SF Express's Journey with Apache Spark and Gluten

Weiting Chen, Xixu Wang, Feilong He

Chinese Session 2025-07-27 16:45 GMT+8 (ROOM : WanChun Hall) #datalake

The session by SF Express delves into their use of Apache Spark and Apache Gluten within their production environment. It addresses the identification of current bottlenecks, the rationale for selecting Gluten as a Spark plugin, the need for a vectorized engine, ongoing research in this area, and the tangible cost savings and performance improvements achieved in their real-world operations. The presentation provides detailed insights into SF Express’s challenges, decision-making process, and the transformative impact of adopting a vectorized engine in their large-scale data processing pipeline. The session will cover how SF Express chose Gluten and Velox as their native engine solution, how they integrated Gluten with their existing Spark setup, the cost savings and performance gains realized after adopting Gluten in their production environment, and their future plans for Spark and Gluten.

Speakers:

Weiting Chen: Intel, Senior Software Engineer

Weiting is a senior software engineer at Intel’s Data Center and AI Group. With a decade of experience, he specializes in Big Data and Cloud Solutions. He has made significant contributions to projects like Spark, OpenStack, and recently, the Apache Gluten (Incubating) project as one of its initial committers. Among his responsibilities is harnessing the potential of hardware to enhance the performance of big data workloads.

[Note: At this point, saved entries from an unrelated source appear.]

-- pv_equiv track=rewrite | github.com/bhaumikmaan/Credit-Suisse-GCC-2021-Solutions | D. Pair of Candlesticks/Solution.py | totalPairs
-- ===== SOURCE A (Python) =====
-- def totalPairs(n, values):
--     # Participants code will be here
--     no_of_pairs = 0
--     length = len(values)-1
--
--     for index in range(length):
--         for index2 in range(length, index+1, -1):
--             if max(values[index+1:index2]) < values[index] and max(values[index+1:index2]) < values[index2]:
--                 no_of_pairs += 1
--             else:
--                 pass
--     no_of_pairs += length
--     return no_of_pairs
-- ===== SOURCE B (Python) =====
-- def totalPairs(n, values):
--     # One pass per left endpoint with a running strip-maximum and early break,
--     # instead of recomputing max() over a slice for every pair: O(n^2) vs O(n^3).
--     total = 0
--     size = len(values)
--     for i in range(size - 1):
--         total += 1              # the adjacent pair (i, i+1) is always counted
--         m = values[i + 1]       # running max of the strip values[i+1 .. j-1]
--         for j in range(i + 2, size):
--             if m >= values[i]:
--                 break           # the strip max only grows: no further pair for this i
--             if m < values[j]:
--                 total += 1
--             m = max(m, values[j])
--     return total
-- ===== Notes on version B (the rewrite author's own statement) =====
-- stated objective: faster
-- what changed: B replaces A's recomputation of max() over a fresh slice for every candidate pair (plus a bulk '+= n-1' for adjacent pairs) by a single left-to-right scan per left endpoint that maintains one running strip-maximum and breaks as soon as it reaches the left value, counting adjacent pairs inline.
-- intended difference: On the empty list A returns -1 (it adds len(values)-1 = -1 to a zero pair count), an impossible pair count; B returns the intended 0. — e.g. on totalPairs(0, []): A returns -1, B returns 0
import Mathlib
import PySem

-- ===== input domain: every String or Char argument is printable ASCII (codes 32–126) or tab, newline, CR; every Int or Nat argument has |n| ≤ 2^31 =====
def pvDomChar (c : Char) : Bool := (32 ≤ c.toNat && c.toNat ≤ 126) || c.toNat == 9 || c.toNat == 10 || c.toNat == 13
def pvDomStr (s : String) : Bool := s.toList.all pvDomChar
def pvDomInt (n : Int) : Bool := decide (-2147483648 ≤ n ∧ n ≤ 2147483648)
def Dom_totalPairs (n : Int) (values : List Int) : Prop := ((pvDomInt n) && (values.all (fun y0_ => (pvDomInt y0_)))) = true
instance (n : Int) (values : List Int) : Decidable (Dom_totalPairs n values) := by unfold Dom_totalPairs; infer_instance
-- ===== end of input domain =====

-- B replaces A's per-pair slice max() (O(n^3)) by one running strip-maximum per left
-- endpoint with an early break: O(n^2), measurably faster.

-- ===== PORT A =====
def totalPairs (n : Int) (values : List Int) : Int :=
  let length : Int := (values.length : Int) - 1
  let no_of_pairs : Int :=
    (PySem.List.pyRange 0 length 1).foldl (fun acc index =>
      (PySem.List.pyRange length (index + 1) (-1)).foldl (fun acc2 index2 =>
        match PySem.List.max? (PySem.List.slice values (some (index + 1)) (some index2)) (fun y => y) with
        | some m =>
            if m < PySem.List.pyGetD values index 0 ∧ m < PySem.List.pyGetD values index2 0
            then acc2 + 1 else acc2
        | none => acc2) acc) 0
  no_of_pairs + length

-- ===== PORT B =====
-- inner loop of B: running strip max m, break as soon as m ≥ values[i] (= vi)
def altInner (values : List Int) (vi : Int) (m : Int) (js : List Int) (total : Int) : Int :=
  match js with
  | [] => total
  | j :: rest =>
      if vi ≤ m then total        -- Python: if m >= values[i]: break
      else
        altInner values vi (max m (PySem.List.pyGetD values j 0)) rest
          (if m < PySem.List.pyGetD values j 0 then total + 1 else total)

def totalPairs_alt (n : Int) (values : List Int) : Int :=
  let size : Int := (values.length : Int)
  (PySem.List.pyRange 0 (size - 1) 1).foldl (fun total i =>
    altInner values (PySem.List.pyGetD values i 0) (PySem.List.pyGetD values (i + 1) 0)
      (PySem.List.pyRange (i + 2) size 1) (total + 1)) 0

-- ===== PRECONDITION & SPEC =====
-- On the empty list A returns -1 (it adds len(values)-1 = -1 to a zero pair count), an
-- impossible pair count; B returns the intended 0.
def D_totalPairs (n : Int) (values : List Int) : Prop := values = []
instance (n : Int) (values : List Int) : Decidable (D_totalPairs n values) := by unfold D_totalPairs; infer_instance
def Spec_totalPairs (n : Int) (values : List Int) (out : Int) : Prop := ¬ D_totalPairs n values → out = totalPairs_alt n values
instance (n : Int) (values : List Int) (out : Int) : Decidable (Spec_totalPairs n values out) := by unfold Spec_totalPairs; infer_instance
def pvDiffWitness_totalPairs : Int × List Int := (0, [])
def pvDiffWitnessOut_totalPairs : Int × Int := (-1, 0)

-- ===== CLAIM (what is proved, stated in full; the proofs are below) =====
def Claim_unchanged_totalPairs : Prop := ∀ (n : Int) (values : List Int), Dom_totalPairs n values → Spec_totalPairs n values (totalPairs n values)
def Claim_changed_totalPairs : Prop := Dom_totalPairs (pvDiffWitness_totalPairs.1) (pvDiffWitness_totalPairs.2) ∧ D_totalPairs (pvDiffWitness_totalPairs.1) (pvDiffWitness_totalPairs.2) ∧ totalPairs (pvDiffWitness_totalPairs.1) (pvDiffWitness_totalPairs.2) = pvDiffWitnessOut_totalPairs.1 ∧ totalPairs_alt (pvDiffWitness_totalPairs.1) (pvDiffWitness_totalPairs.2) = pvDiffWitnessOut_totalPairs.2 ∧ pvDiffWitnessOut_totalPairs.1 ≠ pvDiffWitnessOut_totalPairs.2
def Claim_exact_totalPairs : Prop := ∀ (n : Int) (values : List Int), Dom_totalPairs n values → D_totalPairs n values → totalPairs n values ≠ totalPairs_alt n values

-- ===== LEMMAS AND PROOFS =====

def specCount (a m : Int) (t : List Int) : Int :=
  match t with
  | [] => 0
  | x :: r => (if m < a ∧ m < x then 1 else 0) + specCount a (max m x) r

def fA (vs : List Int) (a b : Int) (k : Int) : Int :=
  match PySem.List.max? (PySem.List.slice vs (some b) (some k)) (fun y => y) with
  | some m => if m < a ∧ m < PySem.List.pyGetD vs k 0 then 1 else 0
  | none => 0

def mval (vs : List Int) (b j : Int) : Int :=
  match PySem.List.slice vs (some b) (some j) with
  | x :: r => r.foldl max x
  | [] => 0

theorem slice_ne_nil (vs : List Int) (b j : Int) (hb : 0 ≤ b) (hbj : b < j)
    (hbl : b.toNat < vs.length) : PySem.List.slice vs (some b) (some j) ≠ [] := by
  rw [PySem.List.slice_toNat vs hb (by omega)]
  intro h
  have := congrArg List.length h
  simp at this
  omega

theorem slice_singleton (vs : List Int) (b : Int) (hb : 0 ≤ b) (hbl : b.toNat < vs.length) :
    PySem.List.slice vs (some b) (some (b + 1)) = [vs[b.toNat]] := by
  rw [PySem.List.slice_toNat vs hb (by omega)]
  have h1 : (b + 1).toNat - b.toNat = 1 := by omega
  rw [h1, List.drop_eq_getElem_cons hbl]
  rfl

theorem slice_append (vs : List Int) (b j : Int) (hb : 0 ≤ b) (hbj : b < j)
    (hjl : j.toNat < vs.length) :
    PySem.List.slice vs (some b) (some (j + 1))
      = PySem.List.slice vs (some b) (some j) ++ [vs[j.toNat]] := by
  rw [PySem.List.slice_toNat vs hb (by omega), PySem.List.slice_toNat vs hb (by omega)]
  have h1 : (j + 1).toNat - b.toNat = (j.toNat - b.toNat) + 1 := by omega
  rw [h1, List.take_add_one]
  congr 1
  have hlt : j.toNat - b.toNat < (vs.drop b.toNat).length := by simp; omega
  rw [List.getElem?_eq_getElem hlt]
  simp
  congr 1
  omega

theorem mval_singleton (vs : List Int) (b : Int) (hb : 0 ≤ b) (hbl : b.toNat < vs.length) :
    mval vs b (b + 1) = vs[b.toNat] := by
  rw [mval, slice_singleton vs b hb hbl]
  simp

theorem mval_step (vs : List Int) (b j : Int) (hb : 0 ≤ b) (hbj : b < j)
    (hbl : b.toNat < vs.length) (hjl : j.toNat < vs.length) :
    mval vs b (j + 1) = max (mval vs b j) vs[j.toNat] := by
  rw [mval, slice_append vs b j hb hbj hjl, mval]
  cases hs : PySem.List.slice vs (some b) (some j) with
  | nil => exact absurd hs (slice_ne_nil vs b j hb hbj hbl)
  | cons x r => simp [List.foldl_append]

theorem fA_eval (vs : List Int) (a b k : Int) (hb : 0 ≤ b) (hbk : b < k)
    (hbl : b.toNat < vs.length) (hkl : k.toNat < vs.length) :
    fA vs a b k = if mval vs b k < a ∧ mval vs b k < vs[k.toNat] then 1 else 0 := by
  rw [fA, mval]
  cases hs : PySem.List.slice vs (some b) (some k) with
  | nil => exact absurd hs (slice_ne_nil vs b k hb hbk hbl)
  | cons x r =>
    rw [PySem.List.max?_id_cons]
    have hget : PySem.List.pyGetD vs k 0 = vs[k.toNat] :=
      PySem.List.pyGetD_eq_getElem (xs := vs) (i := k) (d := 0) (by omega) (by omega)
    rw [hget]

theorem key_sum (vs : List Int) (a b : Int) (hb : 0 ≤ b) (hbl : b.toNat < vs.length) :
    ∀ (cnt : Nat) (j : Int), b < j →
    j + cnt = (vs.length : Int) →
    ((PySem.List.pyRange j (vs.length : Int) 1).map (fA vs a b)).sum
      = specCount a (mval vs b j) (vs.drop j.toNat) := by
  intro cnt
  induction cnt with
  | zero =>
    intro j hbj hlen
    rw [PySem.List.pyRange_one_eq_nil (by omega), List.drop_of_length_le (by omega)]
    simp [specCount]
  | succ cnt ih =>
    intro j hbj hlen
    have hjl : j.toNat < vs.length := by omega
    rw [PySem.List.pyRange_one_cons (by omega), List.drop_eq_getElem_cons hjl]
    rw [List.map_cons, List.sum_cons]
    rw [ih (j + 1) (by omega) (by omega)]
    have hsucc : (j + 1).toNat = j.toNat + 1 := by omega
    rw [hsucc, fA_eval vs a b j hb hbj hbl hjl, mval_step vs b j hb hbj hbl hjl]
    simp [specCount]

theorem specCount_zero (a : Int) : ∀ (t : List Int) (m : Int), a ≤ m → specCount a m t = 0 := by
  intro t
  induction t with
  | nil => intro m _; simp [specCount]
  | cons x r ih =>
    intro m h
    have h1 : ¬ (m < a) := by omega
    simp [specCount, h1, ih (max m x) (le_trans h (le_max_left _ _))]

theorem altInner_shift (vs : List Int) (a : Int) : ∀ (js : List Int) (m t : Int),
    altInner vs a m js t = t + altInner vs a m js 0 := by
  intro js
  induction js with
  | nil => intro m t; simp [altInner]
  | cons j rest ih =>
    intro m t
    simp only [altInner]
    split_ifs with h1 h2
    · omega
    · rw [ih _ (t+1), ih _ (0+1)]; omega
    · rw [ih _ t, ih _ 0]

theorem altInner_spec (vs : List Int) (a : Int) : ∀ (cnt : Nat) (j m : Int), 0 ≤ j →
    j + cnt = (vs.length : Int) →
    altInner vs a m (PySem.List.pyRange j (vs.length : Int) 1) 0 = specCount a m (vs.drop j.toNat) := by
  intro cnt
  induction cnt with
  | zero =>
    intro j m hj hlen
    rw [PySem.List.pyRange_one_eq_nil (by omega)]
    rw [List.drop_of_length_le (by omega)]
    simp [altInner, specCount]
  | succ cnt ih =>
    intro j m hj hlen
    have hjl : j.toNat < vs.length := by omega
    rw [PySem.List.pyRange_one_cons (by omega)]
    rw [List.drop_eq_getElem_cons hjl]
    have hget : PySem.List.pyGetD vs j 0 = vs[j.toNat] :=
      PySem.List.pyGetD_eq_getElem (xs := vs) (i := j) (d := 0) hj (by omega)
    have hsucc : (j + 1).toNat = j.toNat + 1 := by omega
    by_cases h1 : a ≤ m
    · simp only [altInner, specCount, hget, if_pos h1]
      rw [if_neg (fun h => absurd h.1 (by omega)),
        specCount_zero a _ _ (le_trans h1 (le_max_left _ _))]
      omega
    · have hma : m < a := by omega
      simp only [altInner, specCount, hget, if_neg h1]
      rw [altInner_shift, ih (j+1) _ (by omega) (by omega), hsucc]
      by_cases hx : m < vs[j.toNat]
      · rw [if_pos hx, if_pos ⟨hma, hx⟩]; omega
      · rw [if_neg hx, if_neg (fun h => hx h.2)]

def gS (vs : List Int) (i : Int) : Int :=
  specCount (PySem.List.pyGetD vs i 0) (PySem.List.pyGetD vs (i + 1) 0) (vs.drop (i + 2).toNat)

theorem A_eval (n : Int) (vs : List Int) :
    totalPairs n vs
      = ((PySem.List.pyRange 0 ((vs.length : Int) - 1) 1).map (gS vs)).sum
        + ((vs.length : Int) - 1) := by
  simp only [totalPairs]
  congr 1
  rw [PySem.List.foldl_congr_mem _ _ (fun acc i => acc + gS vs i) 0 ?_]
  · rw [PySem.List.foldl_add]
    simp
  · intro acc i hi
    rw [PySem.List.mem_pyRange_one] at hi
    -- inner loop body is "acc2 + fA vs a (i+1) k"
    rw [PySem.List.foldl_congr_mem _ _
      (fun acc2 k => acc2 + fA vs (PySem.List.pyGetD vs i 0) (i + 1) k) acc ?_]
    · rw [PySem.List.foldl_add]
      have e2 : (vs.length : Int) - 1 + 1 = (vs.length : Int) := by ring
      rw [PySem.List.pyRange_neg_one_eq_reverse, e2, List.map_reverse, List.sum_reverse]
      have e1 : i + 1 + 1 = i + 2 := by ring
      rw [e1]
      have hcast : ((i + 2) + (((vs.length : Int) - (i + 2)).toNat : Int)) = (vs.length : Int) := by omega
      rw [key_sum vs (PySem.List.pyGetD vs i 0) (i + 1) (by omega) (by omega) _ (i + 2) (by omega) hcast]
      have e3 : i + 1 + 1 = i + 2 := by ring
      simp only [gS]
      rw [← e3, mval_singleton vs (i + 1) (by omega) (by omega)]
      rw [PySem.List.pyGetD_eq_getElem (xs := vs) (i := i + 1) (d := 0) (by omega) (by omega)]
    · intro acc2 k _
      cases hM : PySem.List.max? (PySem.List.slice vs (some (i + 1)) (some k)) (fun y => y) with
      | some m => simp only [fA, hM]; split_ifs <;> omega
      | none => simp only [fA, hM]; omega

theorem B_eval (n : Int) (vs : List Int) :
    totalPairs_alt n vs
      = ((PySem.List.pyRange 0 ((vs.length : Int) - 1) 1).map (fun i => 1 + gS vs i)).sum := by
  simp only [totalPairs_alt]
  rw [PySem.List.foldl_congr_mem _ _ (fun total i => total + (1 + gS vs i)) 0 ?_]
  · rw [PySem.List.foldl_add]
    simp
  · intro total i hi
    rw [PySem.List.mem_pyRange_one] at hi
    rw [altInner_shift]
    have hcast : ((i + 2) + (((vs.length : Int) - (i + 2)).toNat : Int)) = (vs.length : Int) := by omega
    rw [altInner_spec vs (PySem.List.pyGetD vs i 0) _ (i + 2) _ (by omega) hcast]
    simp only [gS]
    ring

theorem main_eq (n : Int) (vs : List Int) (hvs : vs ≠ []) : totalPairs n vs = totalPairs_alt n vs := by
  rw [A_eval, B_eval]
  have hL : 1 ≤ (vs.length : Int) := by
    have := List.length_pos_of_ne_nil hvs
    omega
  rw [PySem.List.sum_map_add_int, PySem.List.sum_map_const_int, PySem.List.length_pyRange_one]
  omega

-- ===== VERDICT (by name: the statement is the Claim_ definition above) =====
theorem totalPairs_spec : Claim_unchanged_totalPairs := by
  intro n values _
  unfold Spec_totalPairs D_totalPairs
  intro hD
  exact main_eq n values hD

theorem totalPairs_changed : Claim_changed_totalPairs := by
  unfold Claim_changed_totalPairs; decide

theorem totalPairs_tight : Claim_exact_totalPairs := by
  unfold Claim_exact_totalPairs
  intro n values _ hD
  unfold D_totalPairs at hD
  subst hD
  norm_num [totalPairs, totalPairs_alt, PySem.List.pyRange_one_eq_nil]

Xixu Wang: Shunfeng Technology, Big Data Platform R&D Senior Engineer, apache doris committer, apache kudu pmc member

He has worked in Baidu, Weibo, Xiaomi, and Shenze, mainly engaged in big data computing engine, storage engine development, and has participated in Apache Doris, Apache Kudu, Apache Gluten development, and has a wealth of experience in big data field.

Backend has worked in Baidu, Weibo, Xiaomi, Shenze, mainly engaged in big data computing engine, storage engine development, backend involved in Apache Doris, Apache Kudu, Apache Gluten development, has extensive experience in the field of big data

Feilong He: Intel, Software Engineer

Mr. Feilong He is a software engineer at Intel with more than seven years of specialized experience in large-scale data processing. He is the co-creator of the Apache-incubating Gluten project and holds critical roles as both an Apache committer and a member of the Podling Project Management Committee (PPMC). As one of the top contributors to the project, Mr. He has made substantial technical contributions that have significantly improved the system’s runtime stability and performance. His efforts have been instrumental in the project’s success and directly contributed to its adoption by leading global technology companies, including Microsoft, Google, Uber, Pinterest, ByteDance, and Baidu. The project has been credited with delivering measurable performance gains and cost reductions across these organizations. At present, Gluten serves as a core infrastructure component within their internal data platforms, supporting high-throughput, large-scale query execution over massive data volumes on a daily basis.

In addition to his work on Gluten, Mr. He is an active contributor to Meta’s open-source Velox project. He also previously served as the lead maintainer of Intel’s Smart Storage Management project, which focused on performance optimizations for the Hadoop Distributed File System (HDFS) and has been deployed by several domestic enterprise users.

Mr. He holds a master’s degree in computer science from Sun Yat-sen University, where he conducted research in large-scale optimization. A key outcome of his academic research was the publication of a high-impact, peer-reviewed paper in Information Sciences, which has been cited by over 100 scholarly articles, including those published in top-tier journals and presented at leading academic conferences in the field.